# How do robots know what they are looking at?

You may wonder, how do robots know what they are looking at? How do robots tell the difference between dogs & cats? In this post we’ll give an introductory explanation to neural network based classifiers. Recall from how do robots learn, supervised learning is machine learning where the algorithm is trained on labeled data to predict or map input features to corresponding output labels. How can machine learning be used to tell the difference between a dog and a cat?

## Supervised Machine Learning: Classification

Classification is how we describe given data and a set of unique characteristics, we can classify & recognize different objects. Basic classification used by robots to differentiate cats & dogs are done using a neural network.

What is a Neural Network?

• Teaches computers to process data in a way that is inspired by the human brain’s neurons
• A type of machine learning, called deep learning (due to the often large number of layers), that use interconnected nodes or “neurons” in a layered structure to transform inputs into desired outputs

What is a Neural Network “Neuron” / Node?

• Mathematically, a neural network “neuron” accepts some input, that is fed to an activation function which then maps the inputs into a new form of possibly nonlinear output
• Weights scale the input
• Bias offsets the summation
• Activation functions help encode checks for desired dimensions/traits of inputs

Classifying tree vs balloon example

• We classify objects by introducing “dimensions” (variables quantifying one specific feature of the object)
• With enough dimensions, we can accurately distinguish one object from another
• Each dimension could be checked in the hidden layers, the activation of which helps classify objects

What is a neural network “activation” functions?

• When a model is trained, the weights & biases are modified to maximize the correctness of the output determined via an objective function
• The output of all layers encode the “answer” to a question, such as the classification of an object (yes/no for each output node option)
• Note only outputs in the output layer can be used to answer questions

Neural network behavior

• Visual characteristics we use to differentiate cats vs dogs can be translated into classification properties as part of the activation functions of the neurons
• Size, Shape, Tail
• Only if features are present will the neurons activate, leading to the desired output (i.e dog)

An image is fed as inputs, while features are extracted via activated neurons, the sum of which classify the dog or cat.
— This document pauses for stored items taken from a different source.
-- pv_equiv track=rewrite | github.com/openjdk/trees | tests/verlist.py | _lastmicro
-- ===== SOURCE A (Python) =====
-- def _lastmicro(tlist):
--     lastmicro = ''
--     tags = [tlist[0]] # always include the first tag
--     for tag in tlist[1:]:
--         pos = tag.find('.')
--         if pos > 0 and tag.find('.', pos + 1) > 0:
--             lastmicro = tag
--         else:
--             if lastmicro:
--                 tags.append(lastmicro)
--                 lastmicro = ''
--             tags.append(tag)
--     if lastmicro:
--         tags.append(lastmicro)
--     return tags
-- ===== SOURCE B (Python) =====
-- def _ismicro(tag):
--     pos = tag.find('.')
--     return pos > 0 and tag.find('.', pos + 1) > 0
--
--
-- def _lastmicro(tlist):
--     tags = [tlist[0]]  # always include the first tag
--     rest = tlist[1:]
--     # keep a tag unless it and its successor are both micro versions;
--     # the final tag of rest has no successor and is always kept
--     for tag, nxt in zip(rest, rest[1:]):
--         if not (_ismicro(tag) and _ismicro(nxt)):
--             tags.append(tag)
--     if rest:
--         tags.append(rest[-1])
--     return tags
-- ===== Notes on version B (the rewrite author's own statement) =====
-- stated objective: idiomatic
-- what changed: B replaces A's pending-lastmicro state machine with a stateless one-pass lookahead: zip each tag of tlist[1:] with its successor and keep a tag unless both it and its successor are micro versions, always keeping the final tag.
-- outside the precondition, e.g. on _lastmicro([]): A raises IndexError, B raises IndexError
import Mathlib
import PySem

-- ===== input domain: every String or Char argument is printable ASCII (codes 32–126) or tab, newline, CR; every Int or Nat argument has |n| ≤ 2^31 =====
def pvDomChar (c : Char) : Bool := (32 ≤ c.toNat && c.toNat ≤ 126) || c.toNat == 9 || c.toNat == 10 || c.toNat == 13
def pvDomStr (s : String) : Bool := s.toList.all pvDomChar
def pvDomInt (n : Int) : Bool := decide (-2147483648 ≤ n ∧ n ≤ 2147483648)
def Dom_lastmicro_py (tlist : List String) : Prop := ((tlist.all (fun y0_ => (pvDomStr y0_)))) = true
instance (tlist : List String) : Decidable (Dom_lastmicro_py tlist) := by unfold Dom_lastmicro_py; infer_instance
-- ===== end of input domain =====

-- B is a stateless lookahead pass (keep a tag unless it and its successor are both
-- micro versions) instead of A's pending-lastmicro state machine; same cost, plainer.

-- pos = tag.find('.'); pos > 0 and tag.find('.', pos + 1) > 0   (shared helper, used by both ports)
def pvIsMicro (tag : String) : Bool :=
  let pos := PySem.Str.find tag "."
  pos > 0 && PySem.Str.findFrom tag "." (pos + 1) none > 0

-- ===== PORT A =====
-- A's loop body, step for step (st = (lastmicro, tags))
def pvStepA (st : String × List String) (tag : String) : String × List String :=
  if pvIsMicro tag then (tag, st.2)
  else if st.1 ≠ "" then ("", st.2 ++ [st.1, tag])
  else (st.1, st.2 ++ [tag])

def lastmicro_py (tlist : List String) : List String :=
  match tlist with
  | [] => []  -- tlist[0] raises IndexError in Python: excluded by Pre_
  | t0 :: rest =>
    let st := rest.foldl pvStepA ("", [t0])
    if st.1 ≠ "" then st.2 ++ [st.1] else st.2

-- ===== PORT B =====
-- B's loop body over (tag, nxt) pairs
def pvStepB (tags : List String) (p : String × String) : List String :=
  if !(pvIsMicro p.1 && pvIsMicro p.2) then tags ++ [p.1] else tags

def lastmicro_py_alt (tlist : List String) : List String :=
  match tlist with
  | [] => []  -- tlist[0] raises IndexError in Python: excluded by Pre_
  | t0 :: rest =>
    let tags := ((rest.zip (rest.drop 1)).foldl pvStepB [t0])
    match rest.getLast? with  -- if rest: tags.append(rest[-1])
    | some t => tags ++ [t]
    | none => tags

-- ===== PRECONDITION & SPEC =====
-- Pre_: tlist must be nonempty; on [] the Python A raises IndexError at tlist[0].
def Pre_lastmicro_py (tlist : List String) : Prop := tlist ≠ []
instance (tlist : List String) : Decidable (Pre_lastmicro_py tlist) := by unfold Pre_lastmicro_py; infer_instance
def pvWitness_lastmicro_py : List String := ["1.2.3", "1.2.4", "2.0"]

def Spec_lastmicro_py (tlist : List String) (out : List String) : Prop := out = lastmicro_py_alt tlist
instance (tlist : List String) (out : List String) : Decidable (Spec_lastmicro_py tlist out) := by unfold Spec_lastmicro_py; infer_instance

-- ===== CLAIM (what is proved, stated in full; the proofs are below) =====
def Claim_equal_lastmicro_py : Prop := ∀ (tlist : List String), Dom_lastmicro_py tlist → Pre_lastmicro_py tlist → Spec_lastmicro_py tlist (lastmicro_py tlist)

-- ===== LEMMAS AND PROOFS =====

-- recursive characterisation of A's loop (including the final flush of lastmicro)
def pvLoopA : String → List String → List String
  | lm, [] => if lm ≠ "" then [lm] else []
  | lm, t :: ts =>
    if pvIsMicro t then pvLoopA t ts
    else if lm ≠ "" then lm :: t :: pvLoopA "" ts
    else t :: pvLoopA "" ts

-- recursive characterisation of B's filter over the zipped pairs
def pvZf : List (String × String) → List String
  | [] => []
  | p :: ps => (if !(pvIsMicro p.1 && pvIsMicro p.2) then [p.1] else []) ++ pvZf ps

def pvEndB (ts : List String) : List String :=
  match ts.getLast? with
  | some t => [t]
  | none => []

theorem pvIsMicro_ne_empty {lm : String} (h : pvIsMicro lm = true) : lm ≠ "" := by
  intro he; subst he; exact absurd h (by decide)

theorem pvFoldA_acc (ts : List String) : ∀ lm tags,
    (if (ts.foldl pvStepA (lm, tags)).1 ≠ "" then
       (ts.foldl pvStepA (lm, tags)).2 ++ [(ts.foldl pvStepA (lm, tags)).1]
     else (ts.foldl pvStepA (lm, tags)).2) = tags ++ pvLoopA lm ts := by
  induction ts with
  | nil =>
    intro lm tags
    simp only [List.foldl_nil, pvLoopA]
    split <;> simp
  | cons t ts ih =>
    intro lm tags
    simp only [List.foldl_cons, pvStepA, pvLoopA]
    by_cases hm : pvIsMicro t = true
    · simp [hm, ih]
    · by_cases hl : lm = ""
      · simp [hm, hl, ih]
      · simp [hm, hl, ih]

theorem pvFoldB_acc (ps : List (String × String)) : ∀ tags,
    ps.foldl pvStepB tags = tags ++ pvZf ps := by
  induction ps with
  | nil => simp [pvZf]
  | cons p ps ih =>
    intro tags
    simp only [List.foldl_cons, pvStepB, pvZf]
    split <;> simp [ih]

theorem pvMain (ts : List String) :
    (pvZf (ts.zip (ts.drop 1)) ++ pvEndB ts = pvLoopA "" ts) ∧
    (∀ lm, pvIsMicro lm = true →
      pvZf ((lm :: ts).zip ts) ++ pvEndB (lm :: ts) = pvLoopA lm ts) := by
  induction ts with
  | nil =>
    refine ⟨by simp [pvZf, pvEndB, pvLoopA], ?_⟩
    intro lm hlm
    simp [pvZf, pvEndB, pvLoopA, pvIsMicro_ne_empty hlm]
  | cons t ts ih =>
    obtain ⟨ih1, ih2⟩ := ih
    have h1 : pvZf ((t :: ts).zip ts) ++ pvEndB (t :: ts) = pvLoopA "" (t :: ts) := by
      by_cases hm : pvIsMicro t = true
      · rw [ih2 t hm]; simp [pvLoopA, hm]
      · cases ts with
        | nil => simp [pvZf, pvEndB, pvLoopA, hm]
        | cons u ts' =>
          have ih1' : pvZf ((u :: ts').zip ts') ++ pvEndB (u :: ts') = pvLoopA "" (u :: ts') := by
            simpa [List.drop_one] using ih1
          have he : pvEndB (t :: u :: ts') = pvEndB (u :: ts') := by simp [pvEndB]
          have hz : pvZf ((t :: u :: ts').zip (u :: ts'))
              = [t] ++ pvZf ((u :: ts').zip ts') := by simp [pvZf, hm]
          rw [hz, he, List.append_assoc, ih1']
          simp [pvLoopA, hm]
    refine ⟨by simpa [List.drop_one] using h1, ?_⟩
    intro lm hlm
    have hlm' := pvIsMicro_ne_empty hlm
    have he : pvEndB (lm :: t :: ts) = pvEndB (t :: ts) := by simp [pvEndB]
    by_cases hm : pvIsMicro t = true
    · have hz : pvZf ((lm :: t :: ts).zip (t :: ts)) = pvZf ((t :: ts).zip ts) := by
        simp [pvZf, hlm, hm]
      rw [hz, he, ih2 t hm]
      simp [pvLoopA, hm]
    · have hz : pvZf ((lm :: t :: ts).zip (t :: ts))
          = [lm] ++ pvZf ((t :: ts).zip ts) := by simp [pvZf, hm]
      rw [hz, he, List.append_assoc, h1]
      simp [pvLoopA, hm, hlm']

-- ===== VERDICT (by name: the statement is the Claim_ definition above) =====
theorem lastmicro_py_spec : Claim_equal_lastmicro_py := by
  intro tlist _ hpre
  unfold Spec_lastmicro_py
  match tlist with
  | [] => exact absurd rfl hpre
  | t0 :: rest =>
    have hA : lastmicro_py (t0 :: rest) = [t0] ++ pvLoopA "" rest := by
      rw [show lastmicro_py (t0 :: rest)
          = (if (rest.foldl pvStepA ("", [t0])).1 ≠ "" then
               (rest.foldl pvStepA ("", [t0])).2 ++ [(rest.foldl pvStepA ("", [t0])).1]
             else (rest.foldl pvStepA ("", [t0])).2) from rfl]
      exact pvFoldA_acc rest "" [t0]
    have hB : lastmicro_py_alt (t0 :: rest)
        = [t0] ++ (pvZf (rest.zip (rest.drop 1)) ++ pvEndB rest) := by
      rw [show lastmicro_py_alt (t0 :: rest)
          = (match rest.getLast? with
             | some t => (rest.zip (rest.drop 1)).foldl pvStepB [t0] ++ [t]
             | none => (rest.zip (rest.drop 1)).foldl pvStepB [t0]) from rfl]
      cases hg : rest.getLast? <;> simp [pvEndB, hg, pvFoldB_acc]
    rw [hA, hB, (pvMain rest).1]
Recall, from how robots see, images are just pixel values which are numbers:

• All colors can be formed from red/green/blue (RGB) values
• Images can be represented numerically in matrixes
• Basis of computer vision

Putting it all together: Neural Network Based Dog Classifier:

• Images can be represented numerically (pixel values)
• Numbers can be processed mathematically with functions to identify edges in an image
• The combination of edges make up features (i.e legs, tail, snout, ears)
• The combination of features can classify the animal

The same neural network principle can be used to classify / read numbers & letters! Robots can read by using text-classifiers to identify characters and numbers based on specific properties unique to each.